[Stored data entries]
-- pv_equiv track=rewrite | github.com/NathanPerrine/DailyChallenge | AlumDailyChallenges/commonPlaces.py | commonPlaces
-- ===== SOURCE A (Python) =====
-- def commonPlaces(l1, l2):
--     possiblePlaces = {}
--     for index, r in enumerate(l1):
--         for index2, r2 in enumerate(l2):
--             if r == r2:
--                 possiblePlaces[r] = index + index2
--     finalPlaces = possiblePlaces.values()
--
--     final = [x for x in possiblePlaces.keys() if possiblePlaces[x] == min(finalPlaces)]
--     return final
-- ===== SOURCE B (Python) =====
-- def commonPlaces(l1, l2):
--     last2 = {}
--     for j, v in enumerate(l2):
--         last2[v] = j
--     order = []
--     last1 = {}
--     for i, v in enumerate(l1):
--         if v in last2:
--             if v not in last1:
--                 order.append(v)
--             last1[v] = i
--     if not order:
--         return []
--     best = min(last1[v] + last2[v] for v in order)
--     return [v for v in order if last1[v] + last2[v] == best]
-- ===== Notes on version B (the rewrite author's own statement) =====
-- stated objective: faster
-- what changed: Replaces the nested l1-by-l2 scan (plus a min() recomputed for every key) with one pass over each list building last-index hash maps, then a single min pass over the common values.
import Mathlib
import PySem

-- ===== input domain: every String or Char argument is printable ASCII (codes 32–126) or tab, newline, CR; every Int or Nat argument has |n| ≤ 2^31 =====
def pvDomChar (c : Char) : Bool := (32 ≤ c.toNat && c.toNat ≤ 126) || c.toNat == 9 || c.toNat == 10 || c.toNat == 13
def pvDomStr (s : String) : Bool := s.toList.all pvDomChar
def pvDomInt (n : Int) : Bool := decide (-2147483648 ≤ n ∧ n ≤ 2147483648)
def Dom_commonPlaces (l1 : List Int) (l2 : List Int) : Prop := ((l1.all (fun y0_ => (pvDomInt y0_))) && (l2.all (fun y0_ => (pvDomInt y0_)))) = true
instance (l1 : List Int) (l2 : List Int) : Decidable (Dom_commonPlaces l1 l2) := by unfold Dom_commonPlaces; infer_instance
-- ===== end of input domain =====

-- B replaces A's nested l1×l2 scan (with min() recomputed per key) by one hashed
-- last-index pass over each list and a single min pass (objective: faster).

-- ===== PORT A =====
-- Python's min(finalPlaces) is only ever evaluated when possiblePlaces is nonempty
-- (the comprehension body runs at least once); ported as Option equality against
-- min?, which agrees exactly there and leaves the empty filter empty.
def commonPlaces (l1 : List Int) (l2 : List Int) : List Int :=
  let possiblePlaces : PySem.Dict Int Int :=
    (PySem.List.enumerate l1 0).foldl
      (fun d p =>
        (PySem.List.enumerate l2 0).foldl
          (fun d q => if p.2 == q.2 then d.insert p.2 (p.1 + q.1) else d) d)
      PySem.Dict.empty
  possiblePlaces.keys.filter
    (fun x => some (possiblePlaces.getD x 0) ==
      PySem.List.min? possiblePlaces.values (fun y => y))

-- ===== PORT B =====
def commonPlaces_alt (l1 : List Int) (l2 : List Int) : List Int :=
  let last2 : PySem.Dict Int Int :=
    (PySem.List.enumerate l2 0).foldl (fun d q => d.insert q.2 q.1) PySem.Dict.empty
  let st :=
    (PySem.List.enumerate l1 0).foldl
      (fun (st : List Int × PySem.Dict Int Int) p =>
        if last2.contains p.2 then
          ((if st.2.contains p.2 then st.1 else st.1 ++ [p.2]), st.2.insert p.2 p.1)
        else st)
      ([], PySem.Dict.empty)
  let order := st.1
  let last1 := st.2
  if order.isEmpty then []
  else
    match PySem.List.min? (order.map (fun v => last1.getD v 0 + last2.getD v 0)) (fun y => y) with
    | none => []
    | some best => order.filter (fun v => last1.getD v 0 + last2.getD v 0 == best)

-- ===== PRECONDITION & SPEC =====
def Spec_commonPlaces (l1 : List Int) (l2 : List Int) (out : List Int) : Prop := out = commonPlaces_alt l1 l2
instance (l1 : List Int) (l2 : List Int) (out : List Int) : Decidable (Spec_commonPlaces l1 l2 out) := by unfold Spec_commonPlaces; infer_instance

-- ===== CLAIM (what is proved, stated in full; the proofs are below) =====
def Claim_equal_commonPlaces : Prop := ∀ (l1 : List Int) (l2 : List Int), Dom_commonPlaces l1 l2 → Spec_commonPlaces l1 l2 (commonPlaces l1 l2)

-- ===== LEMMAS AND PROOFS =====

/-- Index (0-based, offset by `s`) of the LAST occurrence of `r` in `l` (0 if absent). -/
def lastIdx (l : List Int) (s r : Int) : Int :=
  match l with
  | [] => 0
  | x :: xs => if r ∈ xs then lastIdx xs (s + 1) r else if r = x then s else 0

/-- A's inner loop over l2: its net effect is one overwrite at the last matching index. -/
theorem inner_fold (l2 : List Int) (r i s : Int) (d : PySem.Dict Int Int) :
    (PySem.List.enumerate l2 s).foldl
      (fun d q => if r == q.2 then d.insert r (i + q.1) else d) d
    = if r ∈ l2 then d.insert r (i + lastIdx l2 s r) else d := by
  induction l2 generalizing s d with
  | nil => simp [PySem.List.enumerate_nil]
  | cons x xs ih =>
    simp only [PySem.List.enumerate_cons, List.foldl_cons, ih]
    by_cases hx : r = x
    · subst hx
      by_cases hxs : r ∈ xs <;>
        simp [lastIdx, hxs, PySem.Dict.insert_insert_self, List.mem_cons]
    · by_cases hxs : r ∈ xs <;> simp [lastIdx, hxs, hx, List.mem_cons]

/-- B's last2 dict stores the last index of each value of l2. -/
theorem last2_getD (l2 : List Int) (s r : Int) (d0 : PySem.Dict Int Int) :
    ((PySem.List.enumerate l2 s).foldl (fun d q => d.insert q.2 q.1) d0).getD r 0
    = if r ∈ l2 then lastIdx l2 s r else d0.getD r 0 := by
  induction l2 generalizing s d0 with
  | nil => simp [PySem.List.enumerate_nil]
  | cons x xs ih =>
    simp only [PySem.List.enumerate_cons, List.foldl_cons, ih]
    by_cases hxs : r ∈ xs
    · simp [lastIdx, hxs, List.mem_cons]
    · by_cases hx : r = x <;>
        simp [lastIdx, hxs, hx, PySem.Dict.getD_insert, List.mem_cons]

theorem last2_contains (l2 : List Int) (s r : Int) (d0 : PySem.Dict Int Int) :
    ((PySem.List.enumerate l2 s).foldl (fun d q => d.insert q.2 q.1) d0).contains r
    = (decide (r ∈ l2) || d0.contains r) := by
  induction l2 generalizing s d0 with
  | nil => simp [PySem.List.enumerate_nil]
  | cons x xs ih =>
    simp only [PySem.List.enumerate_cons, List.foldl_cons, ih,
      PySem.Dict.contains_insert, List.mem_cons]
    by_cases hxs : r ∈ xs
    · simp [hxs]
    · by_cases hx : r = x <;> simp [hxs, hx]

/-- Joint invariant through the two main loops: A's dict is exactly
    B's order list paired with last1+last2 sums. -/
theorem main_fold (l2 l1 : List Int) (s : Int) (d last1 : PySem.Dict Int Int)
    (order : List Int)
    (h1 : d.items = order.map (fun w => (w, last1.getD w 0 + lastIdx l2 0 w)))
    (h3 : ∀ w, last1.contains w = decide (w ∈ order))
    (h4 : order.Nodup) (h5 : ∀ w ∈ order, w ∈ l2) :
    (((PySem.List.enumerate l1 s).foldl
        (fun d p =>
          (PySem.List.enumerate l2 0).foldl
            (fun d q => if p.2 == q.2 then d.insert p.2 (p.1 + q.1) else d) d) d).items
      = ((PySem.List.enumerate l1 s).foldl
          (fun (st : List Int × PySem.Dict Int Int) p =>
            if p.2 ∈ l2 then
              ((if st.2.contains p.2 then st.1 else st.1 ++ [p.2]), st.2.insert p.2 p.1)
            else st)
          (order, last1)).1.map
          (fun w => (w, ((PySem.List.enumerate l1 s).foldl
            (fun (st : List Int × PySem.Dict Int Int) p =>
              if p.2 ∈ l2 then
                ((if st.2.contains p.2 then st.1 else st.1 ++ [p.2]), st.2.insert p.2 p.1)
              else st)
            (order, last1)).2.getD w 0 + lastIdx l2 0 w)))
    ∧ ((PySem.List.enumerate l1 s).foldl
          (fun (st : List Int × PySem.Dict Int Int) p =>
            if p.2 ∈ l2 then
              ((if st.2.contains p.2 then st.1 else st.1 ++ [p.2]), st.2.insert p.2 p.1)
            else st)
          (order, last1)).1.Nodup
    ∧ (∀ w ∈ ((PySem.List.enumerate l1 s).foldl
          (fun (st : List Int × PySem.Dict Int Int) p =>
            if p.2 ∈ l2 then
              ((if st.2.contains p.2 then st.1 else st.1 ++ [p.2]), st.2.insert p.2 p.1)
            else st)
          (order, last1)).1, w ∈ l2) := by
  induction l1 generalizing s d last1 order with
  | nil =>
    simpa [PySem.List.enumerate_nil] using ⟨h1, h4, h5⟩
  | cons x xs ih =>
    have hkeys : d.keys = order := by
      simp [PySem.Dict.keys, h1, Function.comp_def]
    have hdc : ∀ w, d.contains w = decide (w ∈ order) := by
      intro w; rw [PySem.Dict.contains_eq_decide_mem_keys, hkeys]
    simp only [PySem.List.enumerate_cons, List.foldl_cons]
    rw [inner_fold l2 x s 0 d]
    by_cases hmem : x ∈ l2
    · simp only [hmem, ite_true, h3]
      by_cases hxo : x ∈ order
      · have hcont : d.contains x = true := by rw [hdc]; simp [hxo]
        simp only [hxo, decide_true, ite_true]
        have h1' : (d.insert x (s + lastIdx l2 0 x)).items
            = order.map (fun w => (w, (last1.insert x s).getD w 0 + lastIdx l2 0 w)) := by
          rw [PySem.Dict.items_insert_of_contains _ _ hcont, h1, List.map_map]
          refine List.map_congr_left (fun w hw => ?_)
          by_cases hwx : w = x
          · subst hwx; simp
          · simp [PySem.Dict.getD_insert, hwx]
        have h3' : ∀ w, (last1.insert x s).contains w = decide (w ∈ order) := by
          intro w
          rw [PySem.Dict.contains_insert, h3]
          by_cases hwx : w = x
          · subst hwx; simp [hxo]
          · simp [hwx]
        exact ih (s + 1) _ _ _ h1' h3' h4 h5
      · have hcont : d.contains x = false := by rw [hdc]; simp [hxo]
        simp only [hxo, decide_false]
        have h1' : (d.insert x (s + lastIdx l2 0 x)).items
            = (order ++ [x]).map (fun w => (w, (last1.insert x s).getD w 0 + lastIdx l2 0 w)) := by
          rw [PySem.Dict.items_insert_of_not_contains _ _ hcont, h1, List.map_append]
          congr 1
          · refine List.map_congr_left (fun w hw => ?_)
            have hwx : w ≠ x := fun h => hxo (h ▸ hw)
            simp [PySem.Dict.getD_insert, hwx]
          · simp [PySem.Dict.getD_insert]
        have h3' : ∀ w, (last1.insert x s).contains w = decide (w ∈ order ++ [x]) := by
          intro w
          rw [PySem.Dict.contains_insert, h3]
          by_cases hwx : w = x
          · subst hwx; simp
          · simp [hwx]
        have h4' : (order ++ [x]).Nodup := by
          refine List.Nodup.append h4 (List.nodup_singleton x) ?_
          intro a ha hax
          exact hxo ((List.mem_singleton.mp hax) ▸ ha)
        have h5' : ∀ w ∈ order ++ [x], w ∈ l2 := by
          intro w hw
          rcases List.mem_append.mp hw with h | h
          · exact h5 w h
          · have hwx : w = x := by simpa using h
            rw [hwx]; exact hmem
        exact ih (s + 1) _ _ _ h1' h3' h4' h5'
    · simp only [hmem, ite_false]
      exact ih (s + 1) _ _ _ h1 h3 h4 h5

-- ===== VERDICT (by name: the statement is the Claim_ definition above) =====
theorem commonPlaces_spec : Claim_equal_commonPlaces := by
  intro l1 l2 _
  simp only [Spec_commonPlaces, commonPlaces, commonPlaces_alt]
  set L2 := (PySem.List.enumerate l2 0).foldl (fun d q => d.insert q.2 q.1)
      (PySem.Dict.empty : PySem.Dict Int Int) with hL2
  have hc : ∀ v, L2.contains v = decide (v ∈ l2) := by
    intro v; rw [hL2, last2_contains]; simp
  have hg : ∀ v, v ∈ l2 → L2.getD v 0 = lastIdx l2 0 v := by
    intro v hv; rw [hL2, last2_getD]; simp [hv]
  have hstep : (fun (st : List Int × PySem.Dict Int Int) (p : Int × Int) =>
        if L2.contains p.2 then
          ((if st.2.contains p.2 then st.1 else st.1 ++ [p.2]), st.2.insert p.2 p.1)
        else st)
      = (fun (st : List Int × PySem.Dict Int Int) (p : Int × Int) =>
        if p.2 ∈ l2 then
          ((if st.2.contains p.2 then st.1 else st.1 ++ [p.2]), st.2.insert p.2 p.1)
        else st) := by
    funext st p; rw [hc]; simp only [decide_eq_true_eq]
  rw [hstep]
  set st := (PySem.List.enumerate l1 0).foldl
      (fun (st : List Int × PySem.Dict Int Int) p =>
        if p.2 ∈ l2 then
          ((if st.2.contains p.2 then st.1 else st.1 ++ [p.2]), st.2.insert p.2 p.1)
        else st)
      ([], PySem.Dict.empty) with hst
  set dA := (PySem.List.enumerate l1 0).foldl
      (fun d p =>
        (PySem.List.enumerate l2 0).foldl
          (fun d q => if p.2 == q.2 then d.insert p.2 (p.1 + q.1) else d) d)
      (PySem.Dict.empty : PySem.Dict Int Int) with hdA
  obtain ⟨hitems, hnd, hsub⟩ := main_fold l2 l1 0 PySem.Dict.empty PySem.Dict.empty []
    (by rfl) (by simp) (by simp) (by simp)
  rw [← hst] at hitems hnd hsub
  rw [← hdA] at hitems
  have hkeysA : dA.keys = st.1 := by simp [PySem.Dict.keys, hitems, Function.comp_def]
  have hvalsA : dA.values
      = st.1.map (fun w => st.2.getD w 0 + lastIdx l2 0 w) := by
    simp [PySem.Dict.values, hitems, Function.comp_def]
  have hndk : dA.keys.Nodup := hkeysA ▸ hnd
  have hget : ∀ x ∈ st.1, dA.getD x 0 = st.2.getD x 0 + lastIdx l2 0 x := by
    intro x hx
    exact PySem.Dict.getD_of_mem_items dA (by rw [hitems]; exact List.mem_map_of_mem hx) hndk 0
  have hmap : st.1.map (fun v => st.2.getD v 0 + L2.getD v 0)
      = st.1.map (fun w => st.2.getD w 0 + lastIdx l2 0 w) :=
    List.map_congr_left (fun v hv => by rw [hg v (hsub v hv)])
  rw [hkeysA, hvalsA, hmap]
  rcases hE : st.1 with _ | ⟨a, rest⟩
  · simp
  · rw [hE] at hget hsub
    simp only [List.isEmpty_cons, Bool.false_eq_true, if_false, List.map_cons,
      PySem.List.min?_id_cons]
    refine List.filter_congr (fun x hx => ?_)
    rw [hget x hx, hg x (hsub x hx)]
    simp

### [TASK DIRECTIONS]
Take the lines above from the one containing "def pvDomInt (n" to the one containing "-- min?, which" and retype them exactly, both ends included, with nothing added.

### [SOLUTION]
def pvDomInt (n : Int) : Bool := decide (-2147483648 ≤ n ∧ n ≤ 2147483648)
def Dom_commonPlaces (l1 : List Int) (l2 : List Int) : Prop := ((l1.all (fun y0_ => (pvDomInt y0_))) && (l2.all (fun y0_ => (pvDomInt y0_)))) = true
instance (l1 : List Int) (l2 : List Int) : Decidable (Dom_commonPlaces l1 l2) := by unfold Dom_commonPlaces; infer_instance
-- ===== end of input domain =====

-- B replaces A's nested l1×l2 scan (with min() recomputed per key) by one hashed
-- last-index pass over each list and a single min pass (objective: faster).

-- ===== PORT A =====
-- Python's min(finalPlaces) is only ever evaluated when possiblePlaces is nonempty
-- (the comprehension body runs at least once); ported as Option equality against
-- min?, which agrees exactly there and leaves the empty filter empty.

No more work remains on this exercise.